The picture above is the DOM of this blog! The element tab that we are on lets us view the structure of this webpage. If you look closely, you can see some resemblance between the two pictures. There are a head and body section that can be expanded to reveal children elements such as divs. You can even go deeper and expand the divs to see what children elements live within. These all make up what is known as the DOM, an object that has many children nodes/elements within it.

DOM Manipulation

With the refresher of what the DOM is, let’s go into what it’s used for. A dynamic website is able to change without refreshing the page allowing for cool animations, and even functionalities compared to a static web page. To get started, we have to remember the key aspect that the DOM is an object, more specifically a “document object”. For the few upcoming examples, we’ll pretend/assume that a boiler plate HTML file is in place. The picture below is a good example of such:

HTML Boiler Plate
What it looks like using Google Chrome Inspect

Now we need to have a Javascript file named index.js (because of line 10) where we will doing our DOM manipulations. For our first example we’ll grab a test div box, create an unordered, assign a class to the unordered list, and place the unordered list within it the div. Take a look below:

Syntax for using Javascript
Refresh web page to see updates

Congrats, you’ve just successfully changed the DOM! Now that’s confusing if you’ve never done something like this, but I’ll break down the typical workflows so you can follow along in the next segment.

Workflow of DOM Manipulation And Notes

Before you start going full send and just creating/appending HTML, I would highly recommend designing the HTML layout prior to all of this. I believe the philosophy of DOM manipulation should be used with purpose after you’ve decided on a layout for your page.

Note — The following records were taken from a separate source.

lemma pvFold_flat (s : String) (gs : List (List String)) (i acc : Nat) (h : acc ≤ 11) :
    (pvFlat i gs).foldl (fun acc kp => if PySem.Str.isIn kp.1 s then min acc kp.2 else acc) acc
      = min acc (pvBest s i gs) := by
  induction gs generalizing i acc with
  | nil => simp [pvFlat, pvBest, Nat.min_eq_left h]
  | cons g gs ih =>
    simp only [pvFlat, pvBest, List.foldl_append, pvFold_group]
    by_cases hg : g.any (fun k => PySem.Str.isIn k s)
    · rw [if_pos hg, if_pos hg, ih _ _ (le_trans (Nat.min_le_left _ _) h)]
      omega
    · rw [if_neg hg, if_neg hg, ih _ _ h]

lemma pvBest_ge (s : String) (gs : List (List String)) (i : Nat) (h : i + gs.length ≤ 11) :
    i ≤ pvBest s i gs := by
  induction gs generalizing i with
  | nil => simp [pvBest]; omega
  | cons g gs ih =>
    simp only [pvBest]
    have := ih (i + 1) (by simp at h ⊢; omega)
    split_ifs <;> omega

lemma pvBest_le (s : String) (gs : List (List String)) (i : Nat) : pvBest s i gs ≤ 11 := by
  induction gs generalizing i with
  | nil => simp [pvBest]
  | cons g gs ih =>
    simp only [pvBest]
    have := ih (i + 1)
    split_ifs <;> omega

-- the generic first-match chain over (keywords, label) groups
def pvChain (s : String) : List (List String × String) → String
  | [] => "Other / Needs Review"
  | (g, lab) :: rest => if g.any (fun k => PySem.Str.isIn k s) then lab else pvChain s rest

lemma pvChain_spec (s : String) (gs : List (List String × String)) (i : Nat) (h : i + gs.length ≤ 11) :
    pvChain s gs = if pvBest s i (gs.map Prod.fst) < 11 then
        (gs.map Prod.snd).getD (pvBest s i (gs.map Prod.fst) - i) "Other / Needs Review"
      else "Other / Needs Review" := by
  induction gs generalizing i with
  | nil => simp [pvChain, pvBest]
  | cons p rest ih =>
    obtain ⟨g, lab⟩ := p
    simp only [pvChain, pvBest, List.map_cons]
    have hge := pvBest_ge s (rest.map Prod.fst) (i + 1) (by simp at h ⊢; omega)
    by_cases hg : (g.any fun k => PySem.Str.isIn k s) = true
    · simp only [hg, if_true]
      have hmin : min i (pvBest s (i + 1) (rest.map Prod.fst)) = i := by omega
      rw [hmin, if_pos (by simp at h; omega : i < 11)]
      simp
    · simp only [Bool.not_eq_true] at hg
      simp only [hg, Bool.false_eq_true, if_false]
      rw [ih (i + 1) (by simp at h ⊢; omega)]
      by_cases hlt : pvBest s (i + 1) (rest.map Prod.fst) < 11
      · rw [if_pos hlt, if_pos hlt]
        have hsub : pvBest s (i + 1) (rest.map Prod.fst) - i
            = (pvBest s (i + 1) (rest.map Prod.fst) - (i + 1)) + 1 := by omega
        rw [hsub]
        simp [List.getD]
      · rw [if_neg hlt, if_neg hlt]

lemma pvCompMin (s : String) (gs : List (List String)) (h : 1 + gs.length ≤ 11) :
    min (min 11 (pvBest s 1 gs)) 1 = 1 := by
  have := pvBest_ge s gs 1 h
  omega

-- ===== VERDICT =====
theorem classify_theme_freeform_spec : Claim_equal_classify_theme_freeform := by
  intro msg _
  unfold Spec_classify_theme_freeform classify_theme_freeform classify_theme_freeform_alt
  by_cases hstrip : PySem.Str.strip msg = ""
  · simp [hstrip]
  · simp only [if_neg hstrip, pvKeywords_eq]
    rw [pvFold_flat _ _ _ _ (by decide)]
    rw [show pvGroups.length = 11 from rfl]
    generalize PySem.Str.lower msg = s
    have e0 : (PySem.Str.isIn "not in available pickup dates" s || PySem.Str.isIn "available pickup dates" s || PySem.Str.isIn "appointment" s || PySem.Str.isIn "pickup window" s || PySem.Str.isIn "delivery window" s)
        = (["not in available pickup dates", "available pickup dates", "appointment", "pickup window", "delivery window"].any fun k => PySem.Str.isIn k s) := by
      simp [Bool.or_assoc]
    have e4 : ((["timeout", "timed out", "gateway timeout", "service unavailable", "internal server error", "bad gateway", " 500"].any fun k => PySem.Str.isIn k s) || PySem.Str.isIn "vendor dispatch service" s)
        = (["timeout", "timed out", "gateway timeout", "service unavailable", "internal server error", "bad gateway", " 500", "vendor dispatch service"].any fun k => PySem.Str.isIn k s) := by
      simp [Bool.or_assoc]
    rw [e0, e4]
    by_cases hc : (PySem.Str.isIn "call" s && PySem.Str.isIn "contact" s) = true
    · simp only [hc, Bool.or_true, if_true]
      simp only [pvGroups, List.map_cons, List.map_nil]
      by_cases h0 : (["not in available pickup dates", "available pickup dates", "appointment", "pickup window", "delivery window"].any fun k => PySem.Str.isIn k s) = true
      · rw [if_pos h0, pvBest, if_pos h0, Nat.zero_min, Nat.min_zero]
        decide
      · rw [if_neg h0, pvBest, if_neg h0]
        rw [pvCompMin _ _ (by decide)]
        decide
    · simp only [Bool.not_eq_true] at hc
      simp only [hc, Bool.or_false, Bool.false_eq_true, if_false]
      have hle := pvBest_le s (pvGroups.map Prod.fst) 0
      rw [Nat.min_eq_right hle]
      have hch := pvChain_spec s pvGroups 0 (by decide)
      rw [Nat.sub_zero] at hch
      have hlab : pvLabels = pvGroups.map Prod.snd := rfl
      rw [hlab, ← hch]
      simp only [pvChain, pvGroups, List.any_cons, List.any_nil, Bool.or_false]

For example, create all of the tags such as divs, lists, p, h1, and etc prior. This way, less code is dedicated to creating those elements within the Javascript file and your code is more efficient. I learned this the hard way when doing my project. The pre-design is just as important to the manipulation itself.

Workflow for Pre-existing or Non-existing Elements:

If it’s already in the HTML, grab the element you wish to work with, either by it’s class or element ID

Note: the “querySelector” method can be used to grab both a class and ID. if you’re grabbing a class, use a dot in front, for an ID, use a # symbol in front.

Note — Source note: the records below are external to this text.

-- pv_equiv track=rewrite | github.com/B1boid/ML_LAB_ITMO | codeforces/J.py | pool
-- ===== SOURCE A (Python) =====
-- def pool(network, n, d, s):
--     res = [[[0 for _ in range((n + s - 1) // s)] for _ in range((n + s - 1) // s)] for _ in range(d)]
--     d_res = [[[0 for _ in range((n + s - 1) // s)] for _ in range((n + s - 1) // s)] for _ in range(d)]
--     for dim in range(d):
--         for i in range((n + s - 1) // s):
--             for j in range((n + s - 1) // s):
--                 mx, d_mx = None, None
--                 for i_r in range(i * s, (i + 1) * s):
--                     for j_r in range(j * s, (j + 1) * s):
--                         if i_r < n and j_r < n:
--                             if mx is None or network[dim][i_r][j_r] > mx:
--                                 mx = network[dim][i_r][j_r]
--                                 d_mx = [(i_r, j_r)]
--                             elif network[dim][i_r][j_r] == mx:
--                                 d_mx.append((i_r, j_r))
--                 res[dim][i][j] = mx
--                 d_res[dim][i][j] = d_mx
--     return res, d_res
-- ===== SOURCE B (Python) =====
-- def pool(network, n, d, s):
--     # Two-phase per window: compute the max over the clipped window first,
--     # then collect equal positions in row-major order; output built by comprehensions.
--     k = (n + s - 1) // s
--
--     def cells(i, j):
--         return [(i_r, j_r)
--                 for i_r in range(i * s, min((i + 1) * s, n))
--                 for j_r in range(j * s, min((j + 1) * s, n))]
--
--     def window(dim, i, j):
--         cs = cells(i, j)
--         mx = max(network[dim][i_r][j_r] for (i_r, j_r) in cs)
--         return mx, [(i_r, j_r) for (i_r, j_r) in cs
--                     if network[dim][i_r][j_r] == mx]
--
--     res = [[[window(dim, i, j)[0] for j in range(k)] for i in range(k)]
--            for dim in range(d)]
--     d_res = [[[window(dim, i, j)[1] for j in range(k)] for i in range(k)]
--              for dim in range(d)]
--     return res, d_res
-- ===== Notes on version B (the rewrite author's own statement) =====
-- stated objective: alternative
-- what changed: A fills pre-allocated result arrays by in-place assignment while tracking max and argmax incrementally in one pass per window; B builds the outputs with comprehensions and, per window, first computes the max over the clipped cell list and then filters that list for the positions attaining it.
-- outside the precondition, e.g. on pool([[[5]]], 1, 1, -1): A returns ([[[None]]], [[[None]]]), B raises ValueError; on pool([], -1, -1, 0): A returns ([], []), B raises ZeroDivisionError
import Mathlib
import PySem

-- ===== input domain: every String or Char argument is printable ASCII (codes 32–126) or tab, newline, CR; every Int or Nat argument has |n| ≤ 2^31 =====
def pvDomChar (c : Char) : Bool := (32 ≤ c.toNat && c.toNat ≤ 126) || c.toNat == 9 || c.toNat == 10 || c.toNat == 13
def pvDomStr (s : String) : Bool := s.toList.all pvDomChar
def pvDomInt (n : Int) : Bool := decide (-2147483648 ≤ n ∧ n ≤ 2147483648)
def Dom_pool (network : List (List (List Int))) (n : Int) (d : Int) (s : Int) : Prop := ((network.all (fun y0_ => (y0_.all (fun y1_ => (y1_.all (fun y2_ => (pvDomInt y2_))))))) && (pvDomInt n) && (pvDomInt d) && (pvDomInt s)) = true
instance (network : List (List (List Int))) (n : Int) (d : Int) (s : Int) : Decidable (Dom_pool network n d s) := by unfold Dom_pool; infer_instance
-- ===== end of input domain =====

-- B replaces A's single-pass incremental max/argmax tracking with in-place writes by a
-- two-phase per-window decomposition: first the max over the clipped window, then a
-- filter collecting the positions attaining it; objective: alternative (not faster).

-- ===== PORT A =====
-- network[dim][i_r][j_r]; the getD defaults are never taken inside Pre_ (out of range,
-- Python raises IndexError, which Pre_ excludes).
def cellA (network : List (List (List Int))) (dim i_r j_r : Int) : Int :=
  (PySem.List.pyGet? ((PySem.List.pyGet? ((PySem.List.pyGet? network dim).getD []) i_r).getD []) j_r).getD 0

-- the inner double loop of A computing (mx, d_mx) for one window
def innerA (network : List (List (List Int))) (n s dim i j : Int) :
    Option Int × Option (List (Int × Int)) :=
  (PySem.List.pyRange (i * s) ((i + 1) * s)).foldl (fun m i_r =>
    (PySem.List.pyRange (j * s) ((j + 1) * s)).foldl (fun m j_r =>
      if i_r < n ∧ j_r < n then
        let v := cellA network dim i_r j_r
        match m with
        | (none, _) => (some v, some [(i_r, j_r)])
        | (some mx, dm) =>
          if v > mx then (some v, some [(i_r, j_r)])
          else if v = mx then (some mx, dm.map (fun l => l ++ [(i_r, j_r)]))
          else (some mx, dm)
      else m) m) ((none, none))

-- res[dim][i][j] = v; the loop indices are nonnegative and within the shape that
-- built res, so .toNat is exact here.
def assign3 {α : Type} (xs : List (List (List α))) (dim i j : Int) (v : α) : List (List (List α)) :=
  xs.modify dim.toNat (fun p => p.modify i.toNat (fun r => r.set j.toNat v))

Different ways to grab elements

Do what you want with it once it’s grabbed, wether that’s adding children element/nodes within that element, changing its class name, changing text content, or etc. This is done so by using the variable that’s defined and using dot notation. EX: example.textContent = “Hello Word”

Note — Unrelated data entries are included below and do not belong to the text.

-- pv_equiv track=rewrite | github.com/kgirtz/AdventOfCode | AoC2021/Day 10/Day 10.py | completion_score
-- ===== SOURCE A (Python) =====
-- def completion_score(end: str) -> int:
--     scores: dict[str, int] = {')': 1,
--                               ']': 2,
--                               '}': 3,
--                               '>': 4}
--     score: int = 0
--     for ch in end:
--         score = 5 * score + scores[ch]
--     return score
-- ===== SOURCE B (Python) =====
-- def completion_score(end: str) -> int:
--     scores: dict[str, int] = {')': 1,
--                               ']': 2,
--                               '}': 3,
--                               '>': 4}
--     score: int = 0
--     mult: int = 1
--     for ch in reversed(end):
--         score += scores[ch] * mult
--         mult *= 5
--     return score
-- ===== Notes on version B (the rewrite author's own statement) =====
-- stated objective: alternative
-- what changed: B traverses the string in reverse with an explicit place-value multiplier (score += scores[ch]*mult; mult *= 5) instead of A's forward Horner accumulation (score = 5*score + scores[ch]).
import Mathlib
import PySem

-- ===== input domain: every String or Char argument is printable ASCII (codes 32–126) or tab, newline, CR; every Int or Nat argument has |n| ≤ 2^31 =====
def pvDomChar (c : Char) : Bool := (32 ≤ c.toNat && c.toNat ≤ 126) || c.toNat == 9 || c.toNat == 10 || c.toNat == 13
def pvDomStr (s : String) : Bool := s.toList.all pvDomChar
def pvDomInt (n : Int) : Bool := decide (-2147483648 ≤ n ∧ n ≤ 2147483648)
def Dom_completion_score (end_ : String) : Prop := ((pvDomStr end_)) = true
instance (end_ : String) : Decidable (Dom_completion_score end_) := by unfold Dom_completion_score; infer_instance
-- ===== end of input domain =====

-- B iterates over the characters in reverse with an explicit place-value multiplier
-- instead of A's forward Horner accumulation; same O(n) cost (objective: alternative).


-- ===== PORT A =====
-- scores[ch]: exact on Pre_ (every character is one of ')' ']' '}' '>'); Python raises
-- KeyError on any other character, which Pre_ excludes.
def pvScoreOf (c : Char) : Int :=
  if c = ')' then 1 else if c = ']' then 2 else if c = '}' then 3 else if c = '>' then 4 else 0

def completion_score (end_ : String) : Int :=
  end_.toList.foldl (fun score ch => 5 * score + pvScoreOf ch) 0

-- ===== PORT B =====
def completion_score_alt (end_ : String) : Int :=
  (end_.toList.reverse.foldl
    (fun (sm : Int × Int) ch => (sm.1 + pvScoreOf ch * sm.2, sm.2 * 5)) (0, 1)).1

-- ===== PRECONDITION & SPEC =====
-- Pre_ excludes exactly the strings containing a character other than ')' ']' '}' '>',
-- on which Python A raises KeyError.
def Pre_completion_score (end_ : String) : Prop :=
  (end_.toList.all (fun c => c == ')' || c == ']' || c == '}' || c == '>')) = true
instance (end_ : String) : Decidable (Pre_completion_score end_) := by
  unfold Pre_completion_score; infer_instance
def pvWitness_completion_score : String := ")]}>"

def Spec_completion_score (end_ : String) (out : Int) : Prop := out = completion_score_alt end_
instance (end_ : String) (out : Int) : Decidable (Spec_completion_score end_ out) := by unfold Spec_completion_score; infer_instance

-- ===== CLAIM (what is proved, stated in full; the proofs are below) =====
def Claim_equal_completion_score : Prop := ∀ (end_ : String), Dom_completion_score end_ → Pre_completion_score end_ → Spec_completion_score end_ (completion_score end_)

-- ===== LEMMAS AND PROOFS =====
theorem pv_key (l : List Char) (s m : Int) :
    (l.foldl (fun (sm : Int × Int) ch => (sm.1 + pvScoreOf ch * sm.2, sm.2 * 5)) (s, m)).1
      = s + m * (l.reverse.foldl (fun score ch => 5 * score + pvScoreOf ch) 0) := by
  induction l generalizing s m with
  | nil => simp
  | cons c l ih =>
      simp only [List.foldl_cons, List.reverse_cons, List.foldl_append, List.foldl_cons,
        List.foldl_nil, ih]
      ring

-- ===== VERDICT (by name: the statement is the Claim_ definition above) =====
theorem completion_score_spec : Claim_equal_completion_score := by
  intro end_ _ _
  unfold Spec_completion_score completion_score completion_score_alt
  rw [pv_key]
  simp
-- pv_equiv track=rewrite | github.com/LanLab/STECFinder | stecfinder/stecfinder.py | top_ranked_stx_bac
-- ===== SOURCE A (Python) =====
-- def delete_genes(remove, genes):
--     for g in remove:
--         del genes[g]
--     return genes
--
-- def top_ranked_stx_bac(genes_set):
--     genetypes = ["stx1", "stx2"]
--     tophits = {x: ["", 0] for x in genetypes}
--     for gene in genes_set:
--         if gene.startswith("stx"):
--             genetype = gene[:4]
--             genescore = genes_set[gene]['score']
--             if genescore > tophits[genetype][1]:
--                 tophits[genetype] = [gene, genescore]
--     remove = []
--     for gene in genes_set:
--         if gene.startswith("stx"):
--             genetype = gene[:4]
--             if gene != tophits[genetype][0]:
--                 remove.append(gene)
--     genes = delete_genes(remove, genes_set)
--     return genes
-- ===== SOURCE B (Python) =====
-- def top_ranked_stx_bac(genes_set):
--     # Group the stx gene hits by their 4-char type, then keep only the first
--     # gene reaching the (strictly positive) maximum score of each group.
--     groups = {"stx1": [], "stx2": []}
--     for gene, info in genes_set.items():
--         if gene.startswith("stx"):
--             groups[gene[:4]].append((gene, info["score"]))
--     keep = set()
--     for grp in groups.values():
--         if grp:
--             gene, score = max(grp, key=lambda p: p[1])
--             if score > 0:
--                 keep.add(gene)
--     for gene in [g for g in genes_set if g.startswith("stx") and g not in keep]:
--         del genes_set[gene]
--     return genes_set
-- ===== Notes on version B (the rewrite author's own statement) =====
-- stated objective: simpler
-- what changed: Instead of threading a best-so-far dict through a strict-compare loop and a second mismatch scan, B groups the stx hits by their 4-char type in one pass, picks each group's first maximum with max(key=...) keeping it only if strictly positive, and deletes every stx gene outside that keep set.
import Mathlib
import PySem
-- one iteration of A's main 'for shift in range(1, b[0] + 2)' loop
def pvAStep (raw : PySem.Dict Int Int) (central : Option Int)
    (st : PySem.Dict Int Int × PySem.Dict Int Int) (shift : Int) :
    PySem.Dict Int Int × PySem.Dict Int Int :=
  let order0 := raw.getD shift 0 - 1
  let order := if central = some shift then order0 - 1 else order0
  if order > 0 then (st.1.insert shift order, st.2)
  else if raw.getD shift 0 = 0 then (st.1, st.2.insert shift 1)
  else st

def build_reduced_factor_data_py (b : List Int) :
    (List (Int × Int)) × (List (Int × Int)) × Option Int :=
  match b with
  | [] => ([], [], none)   -- unreachable under Pre_ (Python raises ValueError unpacking b0, *tail)
  | b0 :: tail =>
    let raw := pvRawCounts b0 tail
    let central : Option Int :=
      if PySem.Int.mod b0 2 = 0 then some (PySem.Int.floordiv (b0 + 2) 2) else none
    let p := (PySem.List.pyRange 1 (b0 + 2) 1).foldl (pvAStep raw central)
      (PySem.Dict.empty, PySem.Dict.empty)
    (p.1.items, p.2.items, central)

-- ===== PORT B =====
-- difference-array update for one value (Source B's first loop body)
def pvDiffStep (b0 : Int) (diff : List Int) (value : Int) : List Int :=
  let lo := max (value + 1) 1
  let hi := min (b0 - value + 2) (b0 + 2)
  if lo < hi then
    -- here lo ≥ 1 and hi ≥ 2, so Python's indices lo-1, hi-1 are nonnegative: toNat is exact
    let d1 := diff.set (lo - 1).toNat (diff.getD (lo - 1).toNat 0 + 1)
    d1.set (hi - 1).toNat (d1.getD (hi - 1).toNat 0 - 1)
  else diff

-- one iteration of Source B's prefix-sum output loop (state: (de, lf, cnt))
def pvBStep (diff : List Int) (central : Option Int)
    (st : PySem.Dict Int Int × PySem.Dict Int Int × Int) (i : Nat) :
    PySem.Dict Int Int × PySem.Dict Int Int × Int :=
  let cnt := st.2.2 + diff.getD i 0
  let shift : Int := (i : Int) + 1
  let order0 := cnt - 1
  let order := if central = some shift then order0 - 1 else order0
  if order > 0 then (st.1.insert shift order, st.2.1, cnt)
  else if cnt = 0 then (st.1, st.2.1.insert shift 1, cnt)
  else (st.1, st.2.1, cnt)

def build_reduced_factor_data_py_alt (b : List Int) :
    (List (Int × Int)) × (List (Int × Int)) × Option Int :=
  match b with
  | [] => ([], [], none)   -- unreachable under Pre_ (Source B's unpacking raises the same ValueError)
  | b0 :: tail =>
    let central : Option Int :=
      if PySem.Int.mod b0 2 = 0 then some (PySem.Int.floordiv (b0 + 2) 2) else none
    let size : Nat := (b0 + 1).toNat   -- = max(b0 + 1, 0), which is nonnegative: toNat is exact
    let diff := tail.foldl (pvDiffStep b0) (List.replicate (size + 1) 0)
    let p := (List.range size).foldl (pvBStep diff central)
      (PySem.Dict.empty, PySem.Dict.empty, 0)
    (p.1.items, p.2.1.items, central)

-- ===== PRECONDITION & SPEC =====
-- Pre_ excludes only the empty list, on which A raises ValueError ('b0, *tail = b').
def Pre_build_reduced_factor_data_py (b : List Int) : Prop := b ≠ []
instance (b : List Int) : Decidable (Pre_build_reduced_factor_data_py b) := by
  unfold Pre_build_reduced_factor_data_py; infer_instance

def pvWitness_build_reduced_factor_data_py : List Int := [6, 1, 2, 3]

def Spec_build_reduced_factor_data_py (b : List Int)
    (out : (List (Int × Int)) × (List (Int × Int)) × Option Int) : Prop :=
  out = build_reduced_factor_data_py_alt b
instance (b : List Int) (out : (List (Int × Int)) × (List (Int × Int)) × Option Int) :
    Decidable (Spec_build_reduced_factor_data_py b out) := by
  unfold Spec_build_reduced_factor_data_py; infer_instance
-- ===== VERDICT (by name: the statement is the Claim_ definition above) =====
theorem get_valid_calibrations_spec : Claim_equal_get_valid_calibrations := by
  intro calibrations valid_ops _ hpre
  unfold Spec_get_valid_calibrations
  unfold get_valid_calibrations get_valid_calibrations_alt
  simp only []
  rw [PySem.List.foldl_congr_mem calibrations _
    (fun (valid_results : List Int) (c : Int × List Int) =>
      valid_results ++ (if ∃ o ∈ genAux c.2.length c.2 [] [] valid_ops, evalLTR c.2 o = c.1
        then [c.1] else [])) []
    (fun acc c _ => by
      rw [findLoop_eq]
      by_cases h : ∃ o ∈ genAux c.2.length c.2 [] [] valid_ops, evalLTR c.2 o = c.1
      · simp [h]
      · simp [h])]
  rw [PySem.List.foldl_append_eq_flatMap, List.nil_append]
  exact sum_flatMap_eq valid_ops calibrations 0 (fun c hc => (hpre c hc).1)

The only difference with non-existing elements is that you will have to create it. Refer to the picture below:

Example used prior
  1. first grab the parent element you wish to work with
  2. create the element you need (in this case it’s an unordered list)
  3. set the class or ID (whichever is better for your use case)
  4. Not shown: If you need to, assign data or a string to that element
  5. Then append it to the parent element you grabbed in step one
  6. refresh the webpage with inspect running to see if your changes work

Closing Notes

The examples and explanations provided in this blog is a basic surface level introduction to DOM manipulation. I wrote this out to try and help others have a crash course explanation of what the DOM is and the general workflow when trying to get it to do what you need to do. There are many more comprehensive guides/documentation and tutorials out on the web.